Start of PROVIDED MATERIAL
-- B's survivor fold in closed form, with the domination pool rewritten to `scores`
lemma B_closed (es : List Int) (ss : List (List Bool)) (hlen : es.length = ss.length)
    (hU : ∀ r ∈ ss, ∀ r' ∈ ss, r.length = r'.length) :
    (es.zip ss).foldl ndStep [] =
      (es.zip ss).filter (fun p => !(ss.any (fun t => dominatesB t p.2))) := by
  have hsnd : ∀ p ∈ es.zip ss, p.2 ∈ ss := fun p hp => (List.of_mem_zip hp).2
  have hU' : ∀ p ∈ es.zip ss, p.2.length = (ss.headD []).length := by
    intro p hp
    cases ss with
    | nil => simp [List.zip_nil_right] at hp
    | cons s0 ss' => simpa using hU _ (hsnd p hp) s0 List.mem_cons_self
  have h0 := fold_surv (ss.headD []).length (es.zip ss) [] (by simpa using hU')
  simp only [List.nil_append] at h0
  rw [show surv ([] : List (Int × List Bool)) = [] from rfl] at h0
  rw [h0]
  unfold surv
  apply List.filter_congr
  intro p _
  congr 1
  have hm := List.any_map (f := Prod.snd) (l := es.zip ss)
    (p := fun t => dominatesB t p.2)
  rw [List.map_snd_zip hlen.ge] at hm
  rw [hm]
  rfl
-- pv_equiv track=rewrite | github.com/Kittyheart20/AI-Python-Projects | mp03/submitted.py | create_viterbi_frequency_table
-- ===== SOURCE A (Python) =====
-- from collections import defaultdict, Counter
--
-- def create_viterbi_frequency_table(train):
--         tagFrequency = {}
--         tagTransition = {}
--         tagStart = Counter()
--
--         for sentence in train:
--                 prevTag = None
--
--                 for word, tag in sentence:
--                         if tag not in tagFrequency:
--                                 tagFrequency[tag] = Counter()
--
--                         tagFrequency[tag].update([word])
--
--                         if (prevTag != None and prevTag != 'START'):
--                                 if prevTag not in tagTransition:
--                                         tagTransition[prevTag] = Counter()
--
--                                 tagTransition[prevTag].update([tag])
--
--                         if prevTag == 'START':
--                                 tagStart.update([tag])
--                         prevTag = tag
--
--         return tagFrequency, tagTransition, tagStart
-- ===== SOURCE B (Python) =====
-- from collections import Counter
--
-- def create_viterbi_frequency_table(train):
--     # pass 1: word frequency per tag
--     tagFrequency = {}
--     for sentence in train:
--         for word, tag in sentence:
--             tagFrequency.setdefault(tag, Counter())[word] += 1
--     # pass 2: transitions / starts from consecutive pairs
--     tagTransition = {}
--     tagStart = Counter()
--     for sentence in train:
--         sent = list(sentence)
--         for (_, prevTag), (_, tag) in zip(sent, sent[1:]):
--             if prevTag == 'START':
--                 tagStart[tag] += 1
--             else:
--                 tagTransition.setdefault(prevTag, Counter())[tag] += 1
--     return tagFrequency, tagTransition, tagStart
-- ===== Notes on version B (the rewrite author's own statement) =====
-- stated objective: alternative
-- what changed: Replaces A's single interleaved scan that threads a running prevTag through all three tables with two independent passes: one per-(word,tag) pass building tagFrequency via setdefault, and one pass over consecutive pairs zip(sent, sent[1:]) that classifies each pair as a start (prev=='START') or a transition, eliminating the prevTag state variable.
import Mathlib
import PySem

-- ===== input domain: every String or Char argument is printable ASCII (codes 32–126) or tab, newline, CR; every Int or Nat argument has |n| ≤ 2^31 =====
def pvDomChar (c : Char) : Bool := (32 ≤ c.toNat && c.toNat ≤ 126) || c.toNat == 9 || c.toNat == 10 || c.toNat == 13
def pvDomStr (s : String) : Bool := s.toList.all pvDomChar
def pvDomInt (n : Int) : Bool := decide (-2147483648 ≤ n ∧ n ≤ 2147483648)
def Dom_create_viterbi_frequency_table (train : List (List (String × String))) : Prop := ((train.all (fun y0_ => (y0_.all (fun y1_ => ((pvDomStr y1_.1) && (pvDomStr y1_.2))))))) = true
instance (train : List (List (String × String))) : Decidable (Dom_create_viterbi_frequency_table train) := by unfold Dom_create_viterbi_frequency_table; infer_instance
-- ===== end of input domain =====

-- B replaces A's single interleaved scan with a running prevTag by two separate passes
-- (one per-pair pass for tag frequencies, one over consecutive pairs via zip for
-- transitions/starts); objective: simpler decomposition, same cost.

-- ===== PORT A =====
-- state: (tagFrequency, tagTransition, tagStart, prevTag)
def pvStepA (st : PySem.Dict String (PySem.Dict String Int) × PySem.Dict String (PySem.Dict String Int) × PySem.Dict String Int × Option String)
    (wt : String × String) :
    PySem.Dict String (PySem.Dict String Int) × PySem.Dict String (PySem.Dict String Int) × PySem.Dict String Int × Option String :=
  let tf := st.1; let tt := st.2.1; let ts := st.2.2.1; let prev := st.2.2.2
  let word := wt.1; let tag := wt.2
  -- if tag not in tagFrequency: tagFrequency[tag] = Counter()
  let tf1 := if tf.contains tag then tf else tf.insert tag PySem.Dict.empty
  -- tagFrequency[tag].update([word])
  let tf2 := tf1.insert tag ((tf1.getD tag PySem.Dict.empty).modify word 0 (· + 1))
  -- if prevTag != None and prevTag != 'START': tagTransition[prevTag].update([tag])
  let tt2 := match prev with
    | none => tt
    | some p =>
        if p ≠ "START" then
          let tt1 := if tt.contains p then tt else tt.insert p PySem.Dict.empty
          tt1.insert p ((tt1.getD p PySem.Dict.empty).modify tag 0 (· + 1))
        else tt
  -- if prevTag == 'START': tagStart.update([tag])
  let ts2 := if prev = some "START" then ts.modify tag 0 (· + 1) else ts
  (tf2, tt2, ts2, some tag)

def create_viterbi_frequency_table (train : List (List (String × String))) : (List (String × List (String × Int))) × (List (String × List (String × Int))) × (List (String × Int)) :=
  let fin := train.foldl
    (fun (st : PySem.Dict String (PySem.Dict String Int) × PySem.Dict String (PySem.Dict String Int) × PySem.Dict String Int) sentence =>
      let r := sentence.foldl pvStepA (st.1, st.2.1, st.2.2, none)    -- prevTag = None
      (r.1, r.2.1, r.2.2.1))
    (PySem.Dict.empty, PySem.Dict.empty, PySem.Dict.empty)
  (fin.1.items.map (fun p => (p.1, p.2.items)),
   fin.2.1.items.map (fun p => (p.1, p.2.items)),
   fin.2.2.items)

-- ===== PORT B =====
-- tagFrequency.setdefault(tag, Counter())[word] += 1
def pvStepF (tf : PySem.Dict String (PySem.Dict String Int)) (wt : String × String) :
    PySem.Dict String (PySem.Dict String Int) :=
  (tf.setdefault wt.2 PySem.Dict.empty).modify wt.2 PySem.Dict.empty (fun c => c.modify wt.1 0 (· + 1))

-- for (_, prevTag), (_, tag) in zip(sent, sent[1:]): …
def pvStepP (acc : PySem.Dict String (PySem.Dict String Int) × PySem.Dict String Int)
    (pr : (String × String) × (String × String)) :
    PySem.Dict String (PySem.Dict String Int) × PySem.Dict String Int :=
  let prev := pr.1.2; let tag := pr.2.2
  if prev = "START" then (acc.1, acc.2.modify tag 0 (· + 1))
  else ((acc.1.setdefault prev PySem.Dict.empty).modify prev PySem.Dict.empty (fun c => c.modify tag 0 (· + 1)), acc.2)

def create_viterbi_frequency_table_alt (train : List (List (String × String))) : (List (String × List (String × Int))) × (List (String × List (String × Int))) × (List (String × Int)) :=
  let tf := train.foldl (fun tf sentence => sentence.foldl pvStepF tf) PySem.Dict.empty
  let tp := train.foldl
    (fun acc sentence => (sentence.zip (PySem.List.slice sentence (some 1) none)).foldl pvStepP acc)
    (PySem.Dict.empty, PySem.Dict.empty)
  (tf.items.map (fun p => (p.1, p.2.items)),
   tp.1.items.map (fun p => (p.1, p.2.items)),
   tp.2.items)

-- ===== PRECONDITION & SPEC =====
def Spec_create_viterbi_frequency_table (train : List (List (String × String))) (out : (List (String × List (String × Int))) × (List (String × List (String × Int))) × (List (String × Int))) : Prop := out = create_viterbi_frequency_table_alt train
instance (train : List (List (String × String))) (out : (List (String × List (String × Int))) × (List (String × List (String × Int))) × (List (String × Int))) : Decidable (Spec_create_viterbi_frequency_table train out) := by unfold Spec_create_viterbi_frequency_table; infer_instance

-- ===== CLAIM (what is proved, stated in full; the proofs are below) =====
def Claim_equal_create_viterbi_frequency_table : Prop := ∀ (train : List (List (String × String))), Dom_create_viterbi_frequency_table train → Spec_create_viterbi_frequency_table train (create_viterbi_frequency_table train)

-- ===== LEMMAS AND PROOFS =====

-- a fresh-key insert is an append (packaged form of items_insert_of_not_contains)
theorem pvInsert_fresh {v_ : Type} (d : PySem.Dict String v_) (k : String) (v : v_)
    (h : d.contains k = false) : d.insert k v = PySem.Dict.mk (d.items ++ [(k, v)]) :=
  PySem.Dict.ext (PySem.Dict.items_insert_of_not_contains d v h)

-- the tagFrequency update of A's step equals B's pvStepF
theorem pvStepA_fst (st : PySem.Dict String (PySem.Dict String Int) × PySem.Dict String (PySem.Dict String Int) × PySem.Dict String Int × Option String)
    (wt : String × String) : (pvStepA st wt).1 = pvStepF st.1 wt := by
  by_cases h : st.1.contains wt.2
  · simp [pvStepA, pvStepF, PySem.Dict.setdefault, PySem.Dict.modify, h]
  · have hf : st.1.contains wt.2 = false := by simpa using h
    simp [pvStepA, pvStepF, PySem.Dict.setdefault, PySem.Dict.modify, h,
      ← pvInsert_fresh st.1 wt.2 PySem.Dict.empty hf]

-- A's inner fold: the tagFrequency component is B's frequency fold
theorem pvInner_fst (s : List (String × String))
    (tf tt : PySem.Dict String (PySem.Dict String Int)) (ts : PySem.Dict String Int)
    (prev : Option String) :
    (s.foldl pvStepA (tf, tt, ts, prev)).1 = s.foldl pvStepF tf := by
  induction s generalizing tf tt ts prev with
  | nil => rfl
  | cons x rest ih =>
      simp only [List.foldl_cons]
      rw [show pvStepA (tf, tt, ts, prev) x
            = ((pvStepA (tf, tt, ts, prev) x).1, (pvStepA (tf, tt, ts, prev) x).2.1,
               (pvStepA (tf, tt, ts, prev) x).2.2.1, (pvStepA (tf, tt, ts, prev) x).2.2.2) from rfl,
          ih, pvStepA_fst]

-- A's transition/start step with a known previous tag equals B's pair step
theorem pvStepA_pair (tf tt : PySem.Dict String (PySem.Dict String Int)) (ts : PySem.Dict String Int)
    (d x : String × String) :
    ((pvStepA (tf, tt, ts, some d.2) x).2.1, (pvStepA (tf, tt, ts, some d.2) x).2.2.1)
      = pvStepP (tt, ts) (d, x) := by
  by_cases h : d.2 = "START"
  · simp [pvStepA, pvStepP, h]
  · by_cases hc : tt.contains d.2
    · simp [pvStepA, pvStepP, h, hc, PySem.Dict.setdefault, PySem.Dict.modify]
    · have hf : tt.contains d.2 = false := by simpa using hc
      simp [pvStepA, pvStepP, h, hc, PySem.Dict.setdefault, PySem.Dict.modify,
        ← pvInsert_fresh tt d.2 PySem.Dict.empty hf]

-- A's inner fold from a known previous element: transition/start components are B's pair fold
theorem pvInner_pairs (s : List (String × String)) (d : String × String)
    (tf tt : PySem.Dict String (PySem.Dict String Int)) (ts : PySem.Dict String Int) :
    ((s.foldl pvStepA (tf, tt, ts, some d.2)).2.1, (s.foldl pvStepA (tf, tt, ts, some d.2)).2.2.1)
      = ((d :: s).zip s).foldl pvStepP (tt, ts) := by
  induction s generalizing d tf tt ts with
  | nil => rfl
  | cons y rest ih =>
      simp only [List.foldl_cons, List.zip_cons_cons]
      rw [show pvStepA (tf, tt, ts, some d.2) y
            = ((pvStepA (tf, tt, ts, some d.2) y).1, (pvStepA (tf, tt, ts, some d.2) y).2.1,
               (pvStepA (tf, tt, ts, some d.2) y).2.2.1, (pvStepA (tf, tt, ts, some d.2) y).2.2.2) from rfl]
    -- the prev component after the step is some y.2
      rw [show (pvStepA (tf, tt, ts, some d.2) y).2.2.2 = some y.2 from rfl, ih,
          ← pvStepA_pair tf tt ts d y]

-- per sentence, starting with prevTag = None
theorem pvInner_pairs_none (s : List (String × String))
    (tf tt : PySem.Dict String (PySem.Dict String Int)) (ts : PySem.Dict String Int) :
    ((s.foldl pvStepA (tf, tt, ts, none)).2.1, (s.foldl pvStepA (tf, tt, ts, none)).2.2.1)
      = (s.zip (PySem.List.slice s (some 1) none)).foldl pvStepP (tt, ts) := by
  cases s with
  | nil => rfl
  | cons x rest =>
      rw [PySem.List.slice_from_one]
      simp only [List.foldl_cons, List.tail_cons]
      rw [show pvStepA (tf, tt, ts, none) x = (pvStepF tf x, tt, ts, some x.2) from by
            rw [← pvStepA_fst (tf, tt, ts, none) x]; rfl]
      exact pvInner_pairs rest x (pvStepF tf x) tt ts

-- the outer fold factors into B's two outer folds
theorem pvOuter (train : List (List (String × String)))
    (tf tt : PySem.Dict String (PySem.Dict String Int)) (ts : PySem.Dict String Int) :
    train.foldl
      (fun (st : PySem.Dict String (PySem.Dict String Int) × PySem.Dict String (PySem.Dict String Int) × PySem.Dict String Int) sentence =>
        let r := sentence.foldl pvStepA (st.1, st.2.1, st.2.2, none)
        (r.1, r.2.1, r.2.2.1)) (tf, tt, ts)
      = (train.foldl (fun tf sentence => sentence.foldl pvStepF tf) tf,
         train.foldl (fun acc sentence => (sentence.zip (PySem.List.slice sentence (some 1) none)).foldl pvStepP acc) (tt, ts)) := by
  induction train generalizing tf tt ts with
  | nil => rfl
  | cons s rest ih =>
      simp only [List.foldl_cons]
      rw [pvInner_fst s tf tt ts none]
      have h := pvInner_pairs_none s tf tt ts
      have h1 : (s.foldl pvStepA (tf, tt, ts, none)).2.1
          = ((s.zip (PySem.List.slice s (some 1) none)).foldl pvStepP (tt, ts)).1 := by
        rw [← h]
      have h2 : (s.foldl pvStepA (tf, tt, ts, none)).2.2.1
          = ((s.zip (PySem.List.slice s (some 1) none)).foldl pvStepP (tt, ts)).2 := by
        rw [← h]
      rw [h1, h2, ih]

-- ===== VERDICT (by name: the statement is the Claim_ definition above) =====
theorem create_viterbi_frequency_table_spec : Claim_equal_create_viterbi_frequency_table := by
  intro train _
  unfold Spec_create_viterbi_frequency_table create_viterbi_frequency_table create_viterbi_frequency_table_alt
  rw [pvOuter]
End of PROVIDED MATERIAL
## PROBLEM REQUIREMENTS
Taking the entries above, restate exactly those lines that fall between the line with "let tt2 := match prev with" and the line with "let ts2 := if", keeping both of those lines too.

## SOLUTION TO THIS EXERCISE
  let tt2 := match prev with
    | none => tt
    | some p =>
        if p ≠ "START" then
          let tt1 := if tt.contains p then tt else tt.insert p PySem.Dict.empty
          tt1.insert p ((tt1.getD p PySem.Dict.empty).modify tag 0 (· + 1))
        else tt
  -- if prevTag == 'START': tagStart.update([tag])
  let ts2 := if prev = some "START" then ts.modify tag 0 (· + 1) else ts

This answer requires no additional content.